Prime Minister Fuad Saniora, whose weak government has been unable to fulfill a U.N. directive to disarm Hezbollah and put its army along the border with Israel, issued an urgent appeal for a cease-fire. He said his country “has been torn to shreds,” and pointedly criticized the U.S. position that Israel acts in self-defense.
“Is this what the international community calls self-defense?” a stern-looking Saniora asked a meeting of foreign diplomats including U.S. Ambassador Jeffrey Feltman. “Is this the price we pay for aspiring to build our democratic institutions?”
Israel vowed to press the offensive in Lebanon until it destroys the militant Shiite guerrillas’ vast arsenal of missiles and drives Hezbollah fighters far from its northern border.
The Bush administration is standing back to give Israel time to neutralize Hezbollah, but the Europeans fear mounting civilian casualties will play into the hands of militants and weaken Lebanon’s democratically elected government.
President Bush has made the survival of the Saniora government a top priority, but the continuing Israeli operation threatened to return Lebanon to the political chaos and violence that ravaged the country during its long civil war.
Saniora pleaded for the foreign powers to back a cease-fire. “Lift the siege and quickly send humanitarian aid,” he said, demanding compensation from Israel for “immeasurable loss” to infrastructure.
Israel refused to rule out a full-scale invasion.
“There is a possibility – all our options are open. At the moment, it’s a very limited, specific incursion but all options remain open,” said Capt. Jacob Dallal, an Israeli army spokesman.
He said Israel had hit “1,000 targets in the last 8 days – 20 percent (of them were) missile launching sites, control and command centers, missiles and so forth.”
Israel said its airstrikes had destroyed “about 50 percent” of Hezbollah’s arsenal. “It will take us time to destroy what is left,” Brig. Gen. Alon Friedman, a senior army commander, told Israeli Army Radio.
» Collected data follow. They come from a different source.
-- pv_equiv track=rewrite | github.com/GaryBriceno/prueba_w | solution_01/01.py | get_happiness
-- ===== SOURCE A (Python) =====
-- def get_happiness(numbers, like_numbers, dislike_numbers):
--     """
--     This function get the happiness, consider all the element
--     in the array
--     """
--     happines = 0
--     for element in numbers:
--         if element in like_numbers:
--             happines += 1
--         if element in dislike_numbers:
--             happines -= 1
--     return happines
-- ===== SOURCE B (Python) =====
-- def get_happiness(numbers, like_numbers, dislike_numbers):
--     counts = {}
--     for n in numbers:
--         counts[n] = counts.get(n, 0) + 1
--     return (sum(counts.get(x, 0) for x in set(like_numbers))
--             - sum(counts.get(x, 0) for x in set(dislike_numbers)))
-- ===== Notes on version B (the rewrite author's own statement) =====
-- stated objective: faster
-- what changed: Builds a frequency table of numbers once and sums the counts of the de-duplicated like/dislike values, replacing the per-element linear membership scans of A.
import Mathlib
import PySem

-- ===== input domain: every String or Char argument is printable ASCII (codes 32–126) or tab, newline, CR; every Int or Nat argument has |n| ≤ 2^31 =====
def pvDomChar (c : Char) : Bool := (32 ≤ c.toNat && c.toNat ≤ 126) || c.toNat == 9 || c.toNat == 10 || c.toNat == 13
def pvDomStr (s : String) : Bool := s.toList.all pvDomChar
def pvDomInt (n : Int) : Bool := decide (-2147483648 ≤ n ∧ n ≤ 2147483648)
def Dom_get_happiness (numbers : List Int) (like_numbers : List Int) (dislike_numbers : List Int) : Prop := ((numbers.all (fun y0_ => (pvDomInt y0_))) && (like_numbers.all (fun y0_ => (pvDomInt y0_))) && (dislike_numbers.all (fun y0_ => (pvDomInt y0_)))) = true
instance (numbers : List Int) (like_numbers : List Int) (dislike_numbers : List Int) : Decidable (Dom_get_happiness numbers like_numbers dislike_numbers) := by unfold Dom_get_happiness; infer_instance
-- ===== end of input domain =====

-- B builds a frequency table of `numbers` once and sums counts over the de-duplicated
-- like/dislike values instead of scanning both lists for every element (faster in a timing run).


-- ===== PORT A =====
def get_happiness (numbers : List Int) (like_numbers : List Int) (dislike_numbers : List Int) : Int :=
  numbers.foldl (fun happines element =>
    let happines := if element ∈ like_numbers then happines + 1 else happines
    if element ∈ dislike_numbers then happines - 1 else happines) 0

-- ===== PORT B =====
def get_happiness_alt (numbers : List Int) (like_numbers : List Int) (dislike_numbers : List Int) : Int :=
  let counts : PySem.Dict Int Int :=
    numbers.foldl (fun d n => d.insert n (d.getD n 0 + 1)) PySem.Dict.empty
  ((PySem.Set.ofList like_numbers).map (fun x => counts.getD x 0)).sum
    - ((PySem.Set.ofList dislike_numbers).map (fun x => counts.getD x 0)).sum

-- ===== PRECONDITION & SPEC =====
def Spec_get_happiness (numbers : List Int) (like_numbers : List Int) (dislike_numbers : List Int) (out : Int) : Prop := out = get_happiness_alt numbers like_numbers dislike_numbers
instance (numbers : List Int) (like_numbers : List Int) (dislike_numbers : List Int) (out : Int) : Decidable (Spec_get_happiness numbers like_numbers dislike_numbers out) := by unfold Spec_get_happiness; infer_instance

-- ===== CLAIM (what is proved, stated in full; the proofs are below) =====
def Claim_equal_get_happiness : Prop := ∀ (numbers : List Int) (like_numbers : List Int) (dislike_numbers : List Int), Dom_get_happiness numbers like_numbers dislike_numbers → Spec_get_happiness numbers like_numbers dislike_numbers (get_happiness numbers like_numbers dislike_numbers)

-- ===== LEMMAS AND PROOFS =====

-- over a Nodup list S, summing an indicator of n picks out whether n ∈ S
lemma sum_map_ite_eq_mem (S : List Int) (hS : S.Nodup) (n : Int) :
    (S.map (fun x => if n = x then (1 : Int) else 0)).sum = if n ∈ S then 1 else 0 := by
  induction S with
  | nil => simp
  | cons a S ih =>
    rw [List.nodup_cons] at hS
    obtain ⟨ha, hS⟩ := hS
    simp only [List.map_cons, List.sum_cons, ih hS, List.mem_cons]
    by_cases h : n = a
    · subst h; simp [ha]
    · simp [h]

-- summing counts over a Nodup lookup set equals summing its indicator over the list
lemma sum_counts_eq (l S : List Int) (hS : S.Nodup) :
    (S.map (fun x => ((l.count x : Nat) : Int))).sum
      = (l.map (fun e => if e ∈ S then (1 : Int) else 0)).sum := by
  induction l with
  | nil => simp
  | cons n l ih =>
    have hmap : (S.map (fun x => (((n :: l).count x : Nat) : Int)))
        = (S.map (fun x => ((l.count x : Nat) : Int) + if n = x then 1 else 0)) := by
      apply List.map_congr_left
      intro x _
      by_cases h : n = x <;> simp [h]
    rw [hmap, PySem.List.sum_map_add_int, ih, sum_map_ite_eq_mem S hS n]
    simp [add_comm]

lemma sum_map_neg_int (l : List Int) (f : Int → Int) :
    (l.map (fun x => -(f x))).sum = -(l.map f).sum := by
  induction l with
  | nil => simp
  | cons a l ih => simp [ih]; ring

theorem get_happiness_spec : Claim_equal_get_happiness := by
  intro numbers L D _
  show get_happiness numbers L D = get_happiness_alt numbers L D
  unfold get_happiness get_happiness_alt
  simp only [PySem.Dict.getD_foldl_insert_add_one, PySem.Dict.getD_empty, zero_add]
  have hstep : (fun (happines element : Int) =>
      let happines := if element ∈ L then happines + 1 else happines
      if element ∈ D then happines - 1 else happines)
      = fun happines element => happines +
        ((if element ∈ PySem.Set.ofList L then (1 : Int) else 0) +
          -(if element ∈ PySem.Set.ofList D then (1 : Int) else 0)) := by
    funext h e
    by_cases hL : e ∈ L <;> by_cases hD : e ∈ D <;>
      (simp [hL, hD, PySem.Set.mem_ofList]; try ring)
  rw [hstep, PySem.List.foldl_add, zero_add, PySem.List.sum_map_add_int, sum_map_neg_int,
    ← sum_counts_eq numbers (PySem.Set.ofList L) (PySem.Set.nodup_ofList L),
    ← sum_counts_eq numbers (PySem.Set.ofList D) (PySem.Set.nodup_ofList D)]
  ring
Israel used a radio station near the border to broadcast warnings into south Lebanon telling civilians to leave the region. The radio warnings also stressed that any pickup truck or truck traveling south of the Litani River would be suspected of transporting weapons and rockets and therefore be a potential target of attack.
At least two Israeli soldiers and one militant fighter died Wednesday in the fierce battles in southern Lebanon. Israeli authorities said 18 people were wounded in the Hezbollah rocket attack on Nazareth.
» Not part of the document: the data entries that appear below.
-- pv_equiv track=rewrite | github.com/helloshowup/hope-clean | showup_tools/simplified_app/rag_system/textbook_vector_db.py | _build_section_context
-- ===== SOURCE A (Python) =====
-- from typing import List, Dict, Any, Optional, Set
--
-- def _build_section_context(headings: List[tuple], current_idx: int) -> List[str]:
--     """Build hierarchical context of parent headings for a section.
--
--     Args:
--         headings: List of (level, title, position) tuples
--         current_idx: Index of current heading
--
--     Returns:
--         List of parent heading titles in hierarchical order
--     """
--     current_level = headings[current_idx][0]
--     context = []
--
--     # Look backwards to find parent headings of higher levels
--     for i in range(current_idx-1, -1, -1):
--         level, title, _ = headings[i]
--         if level < current_level:
--             context.insert(0, title)
--             current_level = level
--             # Stop when we reach the top level (H1)
--             if level == 1:
--                 break
--
--     return context
-- ===== SOURCE B (Python) =====
-- def _build_section_context(headings, current_idx):
--     """Build hierarchical context of parent headings for a section.
--
--     One forward pass over the headings before current_idx keeps a monotonic
--     stack of candidate ancestors with strictly increasing levels; what is
--     left under the current heading's level is the parent chain in order.
--     """
--     current_level = headings[current_idx][0]
--
--     stack = []
--     for h in headings[:current_idx]:
--         while stack and stack[-1][0] >= h[0]:
--             stack.pop()
--         stack.append(h)
--     while stack and stack[-1][0] >= current_level:
--         stack.pop()
--
--     # walk up from the nearest ancestor, stopping at the top-level (H1) heading
--     context = []
--     for level, title, _ in reversed(stack):
--         context.append(title)
--         if level == 1:
--             break
--     context.reverse()
--     return context
-- ===== Notes on version B (the rewrite author's own statement) =====
-- stated objective: alternative
-- what changed: Replaced the backward scan that tracks a shrinking current level and does context.insert(0, ...) by a single forward monotonic-stack pass whose surviving stack is the ancestor chain already in order, read off from the nearest ancestor up to the first H1.
-- outside the precondition, e.g. on _build_section_context([(1, 'a', 0), (2, 'b', 1)], -1): A returns [], B returns ['a']
import Mathlib
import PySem

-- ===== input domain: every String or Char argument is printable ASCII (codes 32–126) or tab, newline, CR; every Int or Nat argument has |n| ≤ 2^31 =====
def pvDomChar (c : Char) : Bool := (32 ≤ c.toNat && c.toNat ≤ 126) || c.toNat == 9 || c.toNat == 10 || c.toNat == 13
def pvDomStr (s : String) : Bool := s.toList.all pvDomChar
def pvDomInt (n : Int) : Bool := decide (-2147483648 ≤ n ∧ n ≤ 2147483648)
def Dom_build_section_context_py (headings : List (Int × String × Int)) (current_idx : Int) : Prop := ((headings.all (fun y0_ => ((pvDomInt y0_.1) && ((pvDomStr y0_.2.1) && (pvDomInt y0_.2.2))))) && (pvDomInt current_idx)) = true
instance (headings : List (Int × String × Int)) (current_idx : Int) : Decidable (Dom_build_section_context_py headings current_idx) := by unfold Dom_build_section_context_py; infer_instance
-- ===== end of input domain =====

-- B replaces A's backward scan (with context.insert(0, …)) by one forward monotonic-stack
-- pass; same return value on every non-negative in-range index (alternative decomposition).

-- ===== PORT A =====
-- the backward for-loop of A: state (current_level, context), break at level == 1
def pvALoop (headings : List (Int × String × Int)) :
    List Int → Int → List String → List String
  | [], _, context => context
  | i :: rest, current_level, context =>
    match PySem.List.pyGet? headings i with
    | none => context                    -- IndexError; unreachable under Pre_
    | some (level, title, _) =>
      if level < current_level then
        let context' := title :: context           -- context.insert(0, title)
        if level = 1 then context'                 -- break
        else pvALoop headings rest level context'
      else pvALoop headings rest current_level context

def build_section_context_py (headings : List (Int × String × Int)) (current_idx : Int) : List String :=
  match PySem.List.pyGet? headings current_idx with
  | none => []                           -- headings[current_idx] raises: outside Pre_
  | some (current_level, _, _) =>
      pvALoop headings (PySem.List.pyRange (current_idx - 1) (-1) (-1)) current_level []

-- ===== PORT B =====
-- B's stack, transcribed top-first (head = Python's stack[-1]); the inner while-pop loop:
def pvPopGE (lvl : Int) : List (Int × String × Int) → List (Int × String × Int)
  | [] => []
  | h :: t => if lvl ≤ h.1 then pvPopGE lvl t else h :: t

-- B's final for-loop over reversed(stack) with break at level == 1
def pvTrunc : List (Int × String × Int) → List String
  | [] => []
  | (level, title, _) :: t => if level = 1 then [title] else title :: pvTrunc t

def build_section_context_py_alt (headings : List (Int × String × Int)) (current_idx : Int) : List String :=
  match PySem.List.pyGet? headings current_idx with
  | none => []                           -- headings[current_idx] raises: outside Pre_
  | some cur =>
    let stackRev := (PySem.List.slice headings none (some current_idx)).foldl
        (fun st h => h :: pvPopGE h.1 st) []
    (pvTrunc (pvPopGE cur.1 stackRev)).reverse

-- ===== PRECONDITION & SPEC =====
-- Pre_ excludes indices out of range (A raises IndexError) and negative in-range indices:
-- there A's backward range is empty so it returns [], while B reads the wrapped index's
-- chain — both accidental readings of a corner no caller specifies.
def Pre_build_section_context_py (headings : List (Int × String × Int)) (current_idx : Int) : Prop :=
  0 ≤ current_idx ∧ current_idx < headings.length

instance (headings : List (Int × String × Int)) (current_idx : Int) : Decidable (Pre_build_section_context_py headings current_idx) := by unfold Pre_build_section_context_py; infer_instance

def pvWitness_build_section_context_py : (List (Int × String × Int)) × Int :=
  ([(1, "A", 0), (2, "B", 1)], 1)

def Spec_build_section_context_py (headings : List (Int × String × Int)) (current_idx : Int) (out : List String) : Prop := out = build_section_context_py_alt headings current_idx
instance (headings : List (Int × String × Int)) (current_idx : Int) (out : List String) : Decidable (Spec_build_section_context_py headings current_idx out) := by unfold Spec_build_section_context_py; infer_instance

-- ===== CLAIM (what is proved, stated in full; the proofs are below) =====
def Claim_equal_build_section_context_py : Prop := ∀ (headings : List (Int × String × Int)) (current_idx : Int), Dom_build_section_context_py headings current_idx → Pre_build_section_context_py headings current_idx → Spec_build_section_context_py headings current_idx (build_section_context_py headings current_idx)

-- ===== LEMMAS AND PROOFS =====

-- the common specification: the strictly-decreasing ancestor chain of a backward list
def pvChain (lvl : Int) : List (Int × String × Int) → List (Int × String × Int)
  | [] => []
  | h :: t => if h.1 < lvl then h :: pvChain h.1 t else pvChain lvl t

theorem pvPopGE_chain (t : List (Int × String × Int)) :
    ∀ lvl cl, lvl ≤ cl → pvPopGE lvl (pvChain cl t) = pvChain lvl t := by
  induction t with
  | nil => intro lvl cl _; simp [pvChain, pvPopGE]
  | cons h t ih =>
    intro lvl cl hle
    by_cases h1 : h.1 < cl
    · simp only [pvChain, if_pos h1]
      by_cases h2 : h.1 < lvl
      · simp [pvPopGE, not_le.mpr h2, if_pos h2]
      · simp only [pvPopGE, if_pos (not_lt.mp h2)]
        rw [ih lvl h.1 (not_lt.mp h2), if_neg h2]
    · simp only [pvChain, if_neg h1]
      rw [ih lvl cl hle]
      have h2 : ¬ h.1 < lvl := fun hlt => h1 (lt_of_lt_of_le hlt hle)
      rw [if_neg h2]

theorem pvFoldl_stack (P : List (Int × String × Int)) :
    ∀ lvl, pvPopGE lvl (P.foldl (fun st h => h :: pvPopGE h.1 st) []) = pvChain lvl P.reverse := by
  induction P using List.reverseRecOn with
  | nil => intro lvl; simp [pvPopGE, pvChain]
  | append_singleton P h ih =>
    intro lvl
    rw [List.foldl_append, List.foldl_cons, List.foldl_nil, List.reverse_append,
        List.reverse_singleton, List.singleton_append]
    by_cases h1 : h.1 < lvl
    · simp only [pvPopGE, if_neg (not_le.mpr h1), pvChain, if_pos h1, ih h.1]
    · simp only [pvPopGE, if_pos (not_lt.mp h1), pvChain, if_neg h1]
      rw [ih h.1, pvPopGE_chain _ lvl h.1 (not_lt.mp h1)]

theorem pvALoop_spec (headings : List (Int × String × Int)) :
    ∀ (n : Nat), n ≤ headings.length → ∀ (cl : Int) (ctx : List String),
      pvALoop headings (PySem.List.pyRange ((n : Int) - 1) (-1) (-1)) cl ctx
        = (pvTrunc (pvChain cl ((headings.take n).reverse))).reverse ++ ctx := by
  intro n
  induction n with
  | zero =>
    intro _ cl ctx
    rw [PySem.List.pyRange_neg_one_eq_nil (by omega)]
    simp [pvALoop, pvChain, pvTrunc]
  | succ n ih =>
    intro hn cl ctx
    have hn' : n < headings.length := by omega
    have hrange : PySem.List.pyRange (((n : Nat) + 1 : Int) - 1) (-1) (-1)
        = (n : Int) :: PySem.List.pyRange ((n : Int) - 1) (-1) (-1) := by
      have : (((n : Nat) + 1 : Int) - 1) = (n : Int) := by omega
      rw [this, PySem.List.pyRange_neg_one_cons (by omega)]
    have hget : PySem.List.pyGet? headings ((n : Int)) = some headings[n] := by
      simp [hn']
    have htake : (headings.take (n + 1)).reverse
        = headings[n] :: (headings.take n).reverse := by
      rw [List.take_add_one, List.getElem?_eq_getElem hn']
      simp
    push_cast
    rw [hrange, htake]
    rcases hh : headings[n] with ⟨level, title, pos⟩
    simp only [pvALoop, hget, hh]
    by_cases h1 : level < cl
    · by_cases h2 : level = 1
      · subst h2
        simp [pvChain, pvTrunc, h1]
      · simp only [if_pos h1, if_neg h2]
        rw [ih (by omega) level (title :: ctx)]
        simp [pvChain, pvTrunc, h1, h2]
    · simp only [if_neg h1]
      rw [ih (by omega) cl ctx]
      simp [pvChain, h1]

-- ===== VERDICT (by name: the statement is the Claim_ definition above) =====
theorem build_section_context_py_spec : Claim_equal_build_section_context_py := by
  intro headings current_idx _ hpre
  obtain ⟨h0, hlen⟩ := hpre
  unfold Spec_build_section_context_py
  obtain ⟨n, rfl⟩ : ∃ n : Nat, current_idx = (n : Int) := ⟨current_idx.toNat, (Int.toNat_of_nonneg h0).symm⟩
  have hn : n < headings.length := by exact_mod_cast hlen
  have hget : PySem.List.pyGet? headings ((n : Int)) = some headings[n] := by
    simp [hn]
  unfold build_section_context_py build_section_context_py_alt
  rw [hget]
  rcases hh : headings[n] with ⟨level, title, pos⟩
  simp only
  rw [pvALoop_spec headings n (le_of_lt hn) level []]
  rw [PySem.List.slice_to_natCast, pvFoldl_stack]
  simp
Three large explosions rattled south Beirut shortly after sunset, a time when Israeli strikes have hit in past days.
The Israeli incursion into Lebanon came before dawn Wednesday, when troops clashed with guerrillas near the coastal border town of Naqoura. The troops later pulled back across the border, though witnesses reported two tanks remained about 500 yards inside Lebanon.
With Hezbollah still operating on the border despite a week’s poundings, Israeli strikes were chasing rocket firers with a vengeance, but often hitting others. U.N. peacekeepers’ main headquarters in the south was hit by an Israeli artillery shell after a rocket was fired from nearby. There were no casualties.
Israeli bombers, which had been focusing on Hezbollah strongholds in southern Beirut, also hit a Christian suburb on the eastern side of the capital for the first time.
The target was a truck-mounted machine used to drill for water but could have been mistaken for a missile launcher. No one was hurt.
In the village of Srifa, near Tyre in southern Lebanon, airstrikes flattened 15 houses after rockets were fired from the area. The village’s headman, Hussein Kamaledine, said 25 to 30 people lived in the houses, but it was not known whether they were at home at the time. Many people have fled southern Lebanon.
“This is a real massacre,” Kamaledine told Hezbollah’s Al-Manar TV as fire engines extinguished the blaze and rescue workers searched for survivors.
High casualties also were feared in the nearby town of Salaa and the Hezbollah stronghold of Baalbek in eastern Lebanon, where more houses were devastated.